- REQUIREMENT
Work out how many lines in the data below include "stacks", then reply with that number only.

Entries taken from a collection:
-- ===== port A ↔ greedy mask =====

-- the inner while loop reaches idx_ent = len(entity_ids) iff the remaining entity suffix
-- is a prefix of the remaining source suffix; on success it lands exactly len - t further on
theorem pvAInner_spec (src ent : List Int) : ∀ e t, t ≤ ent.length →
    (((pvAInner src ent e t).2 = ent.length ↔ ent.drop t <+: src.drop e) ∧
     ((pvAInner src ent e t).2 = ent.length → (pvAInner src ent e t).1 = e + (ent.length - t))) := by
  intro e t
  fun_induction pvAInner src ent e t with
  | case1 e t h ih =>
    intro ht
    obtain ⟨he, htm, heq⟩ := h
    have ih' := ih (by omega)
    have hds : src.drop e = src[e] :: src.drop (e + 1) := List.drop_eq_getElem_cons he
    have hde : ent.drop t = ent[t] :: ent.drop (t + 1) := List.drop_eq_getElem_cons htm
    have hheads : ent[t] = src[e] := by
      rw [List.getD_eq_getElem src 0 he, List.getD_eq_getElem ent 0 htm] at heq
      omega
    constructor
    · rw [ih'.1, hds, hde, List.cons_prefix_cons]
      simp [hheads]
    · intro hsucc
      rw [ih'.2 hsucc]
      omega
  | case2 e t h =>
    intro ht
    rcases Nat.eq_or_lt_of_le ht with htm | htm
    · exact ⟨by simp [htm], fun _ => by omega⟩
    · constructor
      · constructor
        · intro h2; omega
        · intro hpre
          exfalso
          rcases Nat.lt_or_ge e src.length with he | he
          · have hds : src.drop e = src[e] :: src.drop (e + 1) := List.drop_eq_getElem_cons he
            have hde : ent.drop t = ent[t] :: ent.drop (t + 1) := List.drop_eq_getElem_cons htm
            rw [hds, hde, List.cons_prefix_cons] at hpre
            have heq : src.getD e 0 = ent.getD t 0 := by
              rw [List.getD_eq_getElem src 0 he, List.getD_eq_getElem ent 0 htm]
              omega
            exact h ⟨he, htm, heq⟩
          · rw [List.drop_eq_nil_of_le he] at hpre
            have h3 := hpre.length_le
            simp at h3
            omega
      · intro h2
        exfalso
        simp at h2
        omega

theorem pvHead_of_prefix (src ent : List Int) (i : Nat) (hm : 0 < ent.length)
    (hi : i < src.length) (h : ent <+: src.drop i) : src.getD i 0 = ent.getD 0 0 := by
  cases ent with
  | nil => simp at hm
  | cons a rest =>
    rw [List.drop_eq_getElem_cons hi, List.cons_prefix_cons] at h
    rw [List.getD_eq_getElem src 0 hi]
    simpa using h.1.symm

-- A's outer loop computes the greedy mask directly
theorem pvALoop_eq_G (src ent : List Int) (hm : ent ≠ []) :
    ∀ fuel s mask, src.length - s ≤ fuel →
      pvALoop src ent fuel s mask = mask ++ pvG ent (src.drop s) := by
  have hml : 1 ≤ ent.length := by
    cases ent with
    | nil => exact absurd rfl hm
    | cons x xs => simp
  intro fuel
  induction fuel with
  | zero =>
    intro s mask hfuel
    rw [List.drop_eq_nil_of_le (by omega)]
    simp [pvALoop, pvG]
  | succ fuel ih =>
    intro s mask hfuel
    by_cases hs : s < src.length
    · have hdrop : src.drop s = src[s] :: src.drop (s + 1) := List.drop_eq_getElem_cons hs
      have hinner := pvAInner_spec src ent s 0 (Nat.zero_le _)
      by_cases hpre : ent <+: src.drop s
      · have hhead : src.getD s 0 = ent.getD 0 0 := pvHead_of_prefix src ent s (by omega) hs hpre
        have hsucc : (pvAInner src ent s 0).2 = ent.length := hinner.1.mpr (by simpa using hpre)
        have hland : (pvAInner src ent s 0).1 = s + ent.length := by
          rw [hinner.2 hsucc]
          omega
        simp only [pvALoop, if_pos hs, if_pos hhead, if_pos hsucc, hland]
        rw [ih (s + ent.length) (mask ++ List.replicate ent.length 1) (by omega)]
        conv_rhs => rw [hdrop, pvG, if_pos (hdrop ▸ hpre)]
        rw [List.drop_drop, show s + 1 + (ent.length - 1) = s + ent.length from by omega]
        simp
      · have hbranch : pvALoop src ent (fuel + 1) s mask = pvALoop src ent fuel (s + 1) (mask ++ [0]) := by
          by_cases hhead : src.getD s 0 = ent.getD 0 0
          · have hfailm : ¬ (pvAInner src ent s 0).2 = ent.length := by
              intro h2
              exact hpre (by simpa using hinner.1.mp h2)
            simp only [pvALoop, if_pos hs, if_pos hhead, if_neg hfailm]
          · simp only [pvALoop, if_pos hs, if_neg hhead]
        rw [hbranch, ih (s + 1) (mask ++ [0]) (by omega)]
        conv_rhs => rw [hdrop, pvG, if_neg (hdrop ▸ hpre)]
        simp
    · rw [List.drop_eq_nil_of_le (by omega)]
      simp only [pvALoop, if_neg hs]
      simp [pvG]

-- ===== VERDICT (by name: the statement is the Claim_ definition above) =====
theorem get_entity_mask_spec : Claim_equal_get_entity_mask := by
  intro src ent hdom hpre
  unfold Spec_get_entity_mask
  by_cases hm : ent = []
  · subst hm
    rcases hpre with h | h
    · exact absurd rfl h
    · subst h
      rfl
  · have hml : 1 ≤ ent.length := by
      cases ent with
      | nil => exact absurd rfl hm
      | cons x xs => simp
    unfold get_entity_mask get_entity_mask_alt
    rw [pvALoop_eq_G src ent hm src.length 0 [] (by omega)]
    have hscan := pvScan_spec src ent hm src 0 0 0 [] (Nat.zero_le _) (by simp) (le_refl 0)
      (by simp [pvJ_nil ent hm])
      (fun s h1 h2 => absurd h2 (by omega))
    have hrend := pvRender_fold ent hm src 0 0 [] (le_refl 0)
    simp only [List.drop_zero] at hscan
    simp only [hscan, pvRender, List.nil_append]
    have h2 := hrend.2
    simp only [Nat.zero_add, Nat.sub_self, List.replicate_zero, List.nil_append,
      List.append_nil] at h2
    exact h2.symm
* * *
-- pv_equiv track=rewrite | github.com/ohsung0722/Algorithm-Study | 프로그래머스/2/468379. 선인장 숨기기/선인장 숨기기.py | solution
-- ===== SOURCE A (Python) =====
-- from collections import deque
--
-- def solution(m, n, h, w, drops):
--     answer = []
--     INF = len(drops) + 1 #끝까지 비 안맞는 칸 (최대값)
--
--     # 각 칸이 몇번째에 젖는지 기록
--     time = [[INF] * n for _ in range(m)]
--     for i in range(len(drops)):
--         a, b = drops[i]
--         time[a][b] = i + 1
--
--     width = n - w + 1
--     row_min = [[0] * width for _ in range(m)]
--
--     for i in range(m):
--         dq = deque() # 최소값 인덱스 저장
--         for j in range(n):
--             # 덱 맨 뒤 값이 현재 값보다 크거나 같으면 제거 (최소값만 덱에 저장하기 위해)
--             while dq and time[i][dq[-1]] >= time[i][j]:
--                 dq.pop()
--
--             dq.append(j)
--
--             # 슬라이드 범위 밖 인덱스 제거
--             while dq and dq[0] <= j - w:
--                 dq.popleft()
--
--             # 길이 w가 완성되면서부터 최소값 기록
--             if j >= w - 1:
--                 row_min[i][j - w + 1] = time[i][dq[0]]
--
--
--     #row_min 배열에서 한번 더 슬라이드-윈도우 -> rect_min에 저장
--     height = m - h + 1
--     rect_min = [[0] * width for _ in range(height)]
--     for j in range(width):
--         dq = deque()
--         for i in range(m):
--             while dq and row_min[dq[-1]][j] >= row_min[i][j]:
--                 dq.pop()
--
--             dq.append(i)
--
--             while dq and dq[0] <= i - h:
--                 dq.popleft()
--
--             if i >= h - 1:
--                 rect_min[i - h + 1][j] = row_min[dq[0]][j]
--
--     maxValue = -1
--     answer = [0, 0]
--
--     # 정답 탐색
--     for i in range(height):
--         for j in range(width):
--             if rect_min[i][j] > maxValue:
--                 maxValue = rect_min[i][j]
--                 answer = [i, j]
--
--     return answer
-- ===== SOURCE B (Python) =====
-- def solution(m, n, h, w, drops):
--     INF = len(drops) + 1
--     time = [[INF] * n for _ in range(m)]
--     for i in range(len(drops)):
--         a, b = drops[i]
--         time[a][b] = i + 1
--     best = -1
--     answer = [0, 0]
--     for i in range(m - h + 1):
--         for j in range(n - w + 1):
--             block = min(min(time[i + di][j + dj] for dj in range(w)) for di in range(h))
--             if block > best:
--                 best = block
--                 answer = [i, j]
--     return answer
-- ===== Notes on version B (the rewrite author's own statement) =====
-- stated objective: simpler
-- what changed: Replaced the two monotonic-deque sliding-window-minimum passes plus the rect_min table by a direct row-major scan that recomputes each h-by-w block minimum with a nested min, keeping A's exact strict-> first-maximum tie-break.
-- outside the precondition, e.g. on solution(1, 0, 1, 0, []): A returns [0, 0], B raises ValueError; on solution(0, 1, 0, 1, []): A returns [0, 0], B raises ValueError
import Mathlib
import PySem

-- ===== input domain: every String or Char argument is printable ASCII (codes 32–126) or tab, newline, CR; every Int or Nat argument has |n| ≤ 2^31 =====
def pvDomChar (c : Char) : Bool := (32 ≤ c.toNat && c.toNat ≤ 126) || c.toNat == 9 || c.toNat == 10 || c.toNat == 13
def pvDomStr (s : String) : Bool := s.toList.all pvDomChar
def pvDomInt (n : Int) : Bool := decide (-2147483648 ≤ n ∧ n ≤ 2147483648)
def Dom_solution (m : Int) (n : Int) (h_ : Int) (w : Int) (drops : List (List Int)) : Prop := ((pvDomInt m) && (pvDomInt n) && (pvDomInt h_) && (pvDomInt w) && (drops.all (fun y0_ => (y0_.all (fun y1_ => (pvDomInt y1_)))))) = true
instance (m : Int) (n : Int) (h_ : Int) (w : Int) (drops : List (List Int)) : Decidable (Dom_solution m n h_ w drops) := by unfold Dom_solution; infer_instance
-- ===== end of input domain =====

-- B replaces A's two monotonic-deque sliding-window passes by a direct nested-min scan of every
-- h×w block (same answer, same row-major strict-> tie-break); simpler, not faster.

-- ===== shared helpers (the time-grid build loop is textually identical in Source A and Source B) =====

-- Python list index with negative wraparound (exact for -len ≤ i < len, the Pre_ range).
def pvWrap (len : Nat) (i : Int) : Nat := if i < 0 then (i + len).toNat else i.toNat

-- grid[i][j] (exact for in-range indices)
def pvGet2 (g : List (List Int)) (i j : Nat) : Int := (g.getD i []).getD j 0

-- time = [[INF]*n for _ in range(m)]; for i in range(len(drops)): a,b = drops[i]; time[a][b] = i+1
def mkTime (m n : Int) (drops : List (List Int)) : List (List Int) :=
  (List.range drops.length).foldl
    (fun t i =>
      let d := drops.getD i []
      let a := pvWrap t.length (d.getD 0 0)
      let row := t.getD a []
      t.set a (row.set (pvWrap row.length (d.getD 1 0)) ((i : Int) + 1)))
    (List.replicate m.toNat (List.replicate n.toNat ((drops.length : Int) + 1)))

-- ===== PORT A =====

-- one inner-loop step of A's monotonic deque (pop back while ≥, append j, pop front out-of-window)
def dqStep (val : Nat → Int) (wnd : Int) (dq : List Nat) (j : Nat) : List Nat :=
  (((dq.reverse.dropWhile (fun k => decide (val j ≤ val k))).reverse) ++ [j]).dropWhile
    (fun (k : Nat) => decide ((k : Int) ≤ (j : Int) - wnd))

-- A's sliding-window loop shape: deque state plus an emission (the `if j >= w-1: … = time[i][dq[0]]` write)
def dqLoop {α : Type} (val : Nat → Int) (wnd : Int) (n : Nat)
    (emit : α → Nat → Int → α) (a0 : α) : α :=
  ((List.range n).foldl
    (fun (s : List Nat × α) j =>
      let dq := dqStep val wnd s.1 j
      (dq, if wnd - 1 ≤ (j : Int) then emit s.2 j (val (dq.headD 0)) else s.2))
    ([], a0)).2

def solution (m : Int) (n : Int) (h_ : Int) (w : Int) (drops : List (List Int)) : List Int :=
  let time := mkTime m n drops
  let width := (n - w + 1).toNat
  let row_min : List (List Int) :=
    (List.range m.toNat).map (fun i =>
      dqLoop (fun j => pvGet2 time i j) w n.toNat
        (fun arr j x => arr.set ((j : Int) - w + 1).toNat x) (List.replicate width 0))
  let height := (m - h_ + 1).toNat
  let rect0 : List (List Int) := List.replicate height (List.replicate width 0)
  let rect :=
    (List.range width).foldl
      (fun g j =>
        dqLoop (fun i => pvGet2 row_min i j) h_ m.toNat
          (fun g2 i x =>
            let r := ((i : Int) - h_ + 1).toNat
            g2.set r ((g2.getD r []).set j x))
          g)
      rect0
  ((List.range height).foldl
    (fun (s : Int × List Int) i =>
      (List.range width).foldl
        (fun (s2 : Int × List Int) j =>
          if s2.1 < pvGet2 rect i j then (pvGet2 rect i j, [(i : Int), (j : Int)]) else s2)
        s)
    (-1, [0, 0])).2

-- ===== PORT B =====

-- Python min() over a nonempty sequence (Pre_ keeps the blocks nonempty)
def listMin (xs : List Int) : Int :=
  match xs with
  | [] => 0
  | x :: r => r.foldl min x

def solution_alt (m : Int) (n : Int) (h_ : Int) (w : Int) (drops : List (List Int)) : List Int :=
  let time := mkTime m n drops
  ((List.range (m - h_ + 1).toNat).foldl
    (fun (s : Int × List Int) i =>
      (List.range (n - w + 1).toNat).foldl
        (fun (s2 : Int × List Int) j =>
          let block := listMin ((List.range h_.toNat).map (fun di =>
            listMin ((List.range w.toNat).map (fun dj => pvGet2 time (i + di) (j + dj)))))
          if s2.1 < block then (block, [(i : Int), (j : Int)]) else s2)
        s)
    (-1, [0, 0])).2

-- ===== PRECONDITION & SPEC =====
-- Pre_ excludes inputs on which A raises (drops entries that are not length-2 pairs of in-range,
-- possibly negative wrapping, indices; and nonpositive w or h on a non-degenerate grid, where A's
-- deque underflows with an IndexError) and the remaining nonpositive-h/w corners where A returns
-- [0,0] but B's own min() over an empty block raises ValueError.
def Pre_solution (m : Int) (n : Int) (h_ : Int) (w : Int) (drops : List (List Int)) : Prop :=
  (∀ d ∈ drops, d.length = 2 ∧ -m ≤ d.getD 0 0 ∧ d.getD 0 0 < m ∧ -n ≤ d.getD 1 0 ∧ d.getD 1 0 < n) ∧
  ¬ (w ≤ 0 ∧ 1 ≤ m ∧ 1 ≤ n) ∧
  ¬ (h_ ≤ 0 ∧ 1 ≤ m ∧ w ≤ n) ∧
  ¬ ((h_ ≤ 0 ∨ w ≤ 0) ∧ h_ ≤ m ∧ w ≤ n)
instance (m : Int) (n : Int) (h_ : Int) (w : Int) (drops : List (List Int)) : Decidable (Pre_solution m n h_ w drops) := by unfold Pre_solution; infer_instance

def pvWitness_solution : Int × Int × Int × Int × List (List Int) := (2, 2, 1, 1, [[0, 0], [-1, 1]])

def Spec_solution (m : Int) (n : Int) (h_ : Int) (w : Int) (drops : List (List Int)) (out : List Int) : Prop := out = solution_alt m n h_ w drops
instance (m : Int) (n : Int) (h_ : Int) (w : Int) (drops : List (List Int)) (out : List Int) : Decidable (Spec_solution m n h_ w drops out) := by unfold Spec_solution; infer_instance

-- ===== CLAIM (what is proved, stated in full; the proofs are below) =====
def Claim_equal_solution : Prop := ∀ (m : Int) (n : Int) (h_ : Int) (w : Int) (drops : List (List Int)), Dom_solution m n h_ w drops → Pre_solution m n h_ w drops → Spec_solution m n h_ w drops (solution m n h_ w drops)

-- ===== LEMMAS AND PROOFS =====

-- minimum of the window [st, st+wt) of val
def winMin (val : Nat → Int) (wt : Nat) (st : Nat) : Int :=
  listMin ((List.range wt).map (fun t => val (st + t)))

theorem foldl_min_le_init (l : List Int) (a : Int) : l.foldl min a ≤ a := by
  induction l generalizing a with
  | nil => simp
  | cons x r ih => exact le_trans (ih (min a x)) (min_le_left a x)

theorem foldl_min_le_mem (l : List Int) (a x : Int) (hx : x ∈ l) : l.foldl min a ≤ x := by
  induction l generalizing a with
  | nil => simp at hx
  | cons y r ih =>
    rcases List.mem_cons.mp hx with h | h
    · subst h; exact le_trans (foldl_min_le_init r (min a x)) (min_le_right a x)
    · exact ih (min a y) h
* * *
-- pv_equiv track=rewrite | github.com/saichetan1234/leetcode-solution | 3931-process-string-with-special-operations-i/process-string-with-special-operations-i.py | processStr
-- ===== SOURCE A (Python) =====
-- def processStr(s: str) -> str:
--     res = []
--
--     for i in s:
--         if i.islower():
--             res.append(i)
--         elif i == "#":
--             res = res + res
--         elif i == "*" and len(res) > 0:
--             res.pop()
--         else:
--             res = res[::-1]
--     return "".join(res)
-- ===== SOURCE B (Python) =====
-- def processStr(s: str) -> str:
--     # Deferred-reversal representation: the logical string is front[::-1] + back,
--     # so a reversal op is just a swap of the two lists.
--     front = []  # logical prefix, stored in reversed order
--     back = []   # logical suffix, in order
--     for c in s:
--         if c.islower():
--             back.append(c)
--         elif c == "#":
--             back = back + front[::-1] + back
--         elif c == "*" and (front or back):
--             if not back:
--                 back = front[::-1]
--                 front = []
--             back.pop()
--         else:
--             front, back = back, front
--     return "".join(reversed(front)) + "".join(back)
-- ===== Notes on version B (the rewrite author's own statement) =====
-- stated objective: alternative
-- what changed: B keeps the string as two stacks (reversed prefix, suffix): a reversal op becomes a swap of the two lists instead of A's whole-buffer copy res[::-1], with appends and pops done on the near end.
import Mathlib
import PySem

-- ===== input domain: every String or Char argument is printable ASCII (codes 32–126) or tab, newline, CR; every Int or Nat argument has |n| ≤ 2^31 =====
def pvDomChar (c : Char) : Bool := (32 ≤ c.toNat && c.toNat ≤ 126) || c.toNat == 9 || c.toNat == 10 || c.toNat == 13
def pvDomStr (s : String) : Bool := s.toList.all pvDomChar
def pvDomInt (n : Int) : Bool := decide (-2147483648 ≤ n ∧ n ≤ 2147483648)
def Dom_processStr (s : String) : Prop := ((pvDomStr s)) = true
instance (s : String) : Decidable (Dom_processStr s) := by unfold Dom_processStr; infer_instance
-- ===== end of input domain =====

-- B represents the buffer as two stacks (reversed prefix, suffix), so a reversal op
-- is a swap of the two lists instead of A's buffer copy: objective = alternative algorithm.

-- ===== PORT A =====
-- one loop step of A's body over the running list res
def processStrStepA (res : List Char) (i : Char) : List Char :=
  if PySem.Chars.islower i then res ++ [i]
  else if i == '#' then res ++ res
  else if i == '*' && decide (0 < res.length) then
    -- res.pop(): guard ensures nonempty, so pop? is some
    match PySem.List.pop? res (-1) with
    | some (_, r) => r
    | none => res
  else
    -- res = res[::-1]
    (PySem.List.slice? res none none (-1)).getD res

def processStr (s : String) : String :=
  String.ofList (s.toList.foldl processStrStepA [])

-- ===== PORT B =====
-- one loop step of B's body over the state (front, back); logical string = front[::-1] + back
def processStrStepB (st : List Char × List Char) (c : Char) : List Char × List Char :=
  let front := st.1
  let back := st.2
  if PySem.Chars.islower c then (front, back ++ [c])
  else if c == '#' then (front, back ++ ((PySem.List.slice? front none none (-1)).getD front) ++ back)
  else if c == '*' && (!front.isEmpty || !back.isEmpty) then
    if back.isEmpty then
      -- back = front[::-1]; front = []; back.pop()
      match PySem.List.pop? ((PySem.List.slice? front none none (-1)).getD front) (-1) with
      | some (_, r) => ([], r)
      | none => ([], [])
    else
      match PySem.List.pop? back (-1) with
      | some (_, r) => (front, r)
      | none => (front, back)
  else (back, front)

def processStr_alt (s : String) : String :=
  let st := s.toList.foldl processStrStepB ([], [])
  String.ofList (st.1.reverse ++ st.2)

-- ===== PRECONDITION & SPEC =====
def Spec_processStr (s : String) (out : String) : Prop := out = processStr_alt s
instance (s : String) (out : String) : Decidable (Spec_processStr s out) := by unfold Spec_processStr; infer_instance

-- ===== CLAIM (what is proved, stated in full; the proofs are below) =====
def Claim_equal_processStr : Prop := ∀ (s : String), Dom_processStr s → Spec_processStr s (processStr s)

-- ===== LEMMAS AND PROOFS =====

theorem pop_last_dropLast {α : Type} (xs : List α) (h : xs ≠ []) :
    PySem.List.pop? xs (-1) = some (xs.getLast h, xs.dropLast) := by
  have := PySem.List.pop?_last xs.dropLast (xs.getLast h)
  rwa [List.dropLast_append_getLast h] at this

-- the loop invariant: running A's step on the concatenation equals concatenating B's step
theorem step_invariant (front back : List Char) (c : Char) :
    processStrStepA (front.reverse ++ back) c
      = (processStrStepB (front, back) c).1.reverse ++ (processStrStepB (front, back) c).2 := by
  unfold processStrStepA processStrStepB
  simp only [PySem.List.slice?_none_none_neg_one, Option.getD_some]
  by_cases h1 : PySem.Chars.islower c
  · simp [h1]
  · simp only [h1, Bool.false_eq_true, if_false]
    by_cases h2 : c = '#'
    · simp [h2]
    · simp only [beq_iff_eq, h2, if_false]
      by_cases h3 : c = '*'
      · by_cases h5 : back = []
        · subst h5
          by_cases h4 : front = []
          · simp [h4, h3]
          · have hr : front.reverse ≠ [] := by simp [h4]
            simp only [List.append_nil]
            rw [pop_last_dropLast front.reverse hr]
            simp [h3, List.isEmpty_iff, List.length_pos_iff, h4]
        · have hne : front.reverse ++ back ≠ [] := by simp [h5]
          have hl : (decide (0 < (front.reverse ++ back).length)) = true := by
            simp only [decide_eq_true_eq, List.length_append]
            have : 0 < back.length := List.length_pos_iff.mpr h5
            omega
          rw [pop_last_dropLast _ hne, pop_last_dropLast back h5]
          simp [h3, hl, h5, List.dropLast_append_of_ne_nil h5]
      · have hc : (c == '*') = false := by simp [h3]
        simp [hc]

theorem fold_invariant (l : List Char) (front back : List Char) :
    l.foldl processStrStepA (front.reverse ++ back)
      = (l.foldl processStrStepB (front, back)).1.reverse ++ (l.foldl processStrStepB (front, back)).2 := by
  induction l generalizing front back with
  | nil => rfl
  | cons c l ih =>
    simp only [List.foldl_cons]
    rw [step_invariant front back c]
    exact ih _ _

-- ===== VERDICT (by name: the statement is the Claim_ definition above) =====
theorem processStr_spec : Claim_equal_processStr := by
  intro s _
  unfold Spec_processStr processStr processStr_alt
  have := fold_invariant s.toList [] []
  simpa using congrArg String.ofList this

- EXERCISE RESPONSE
2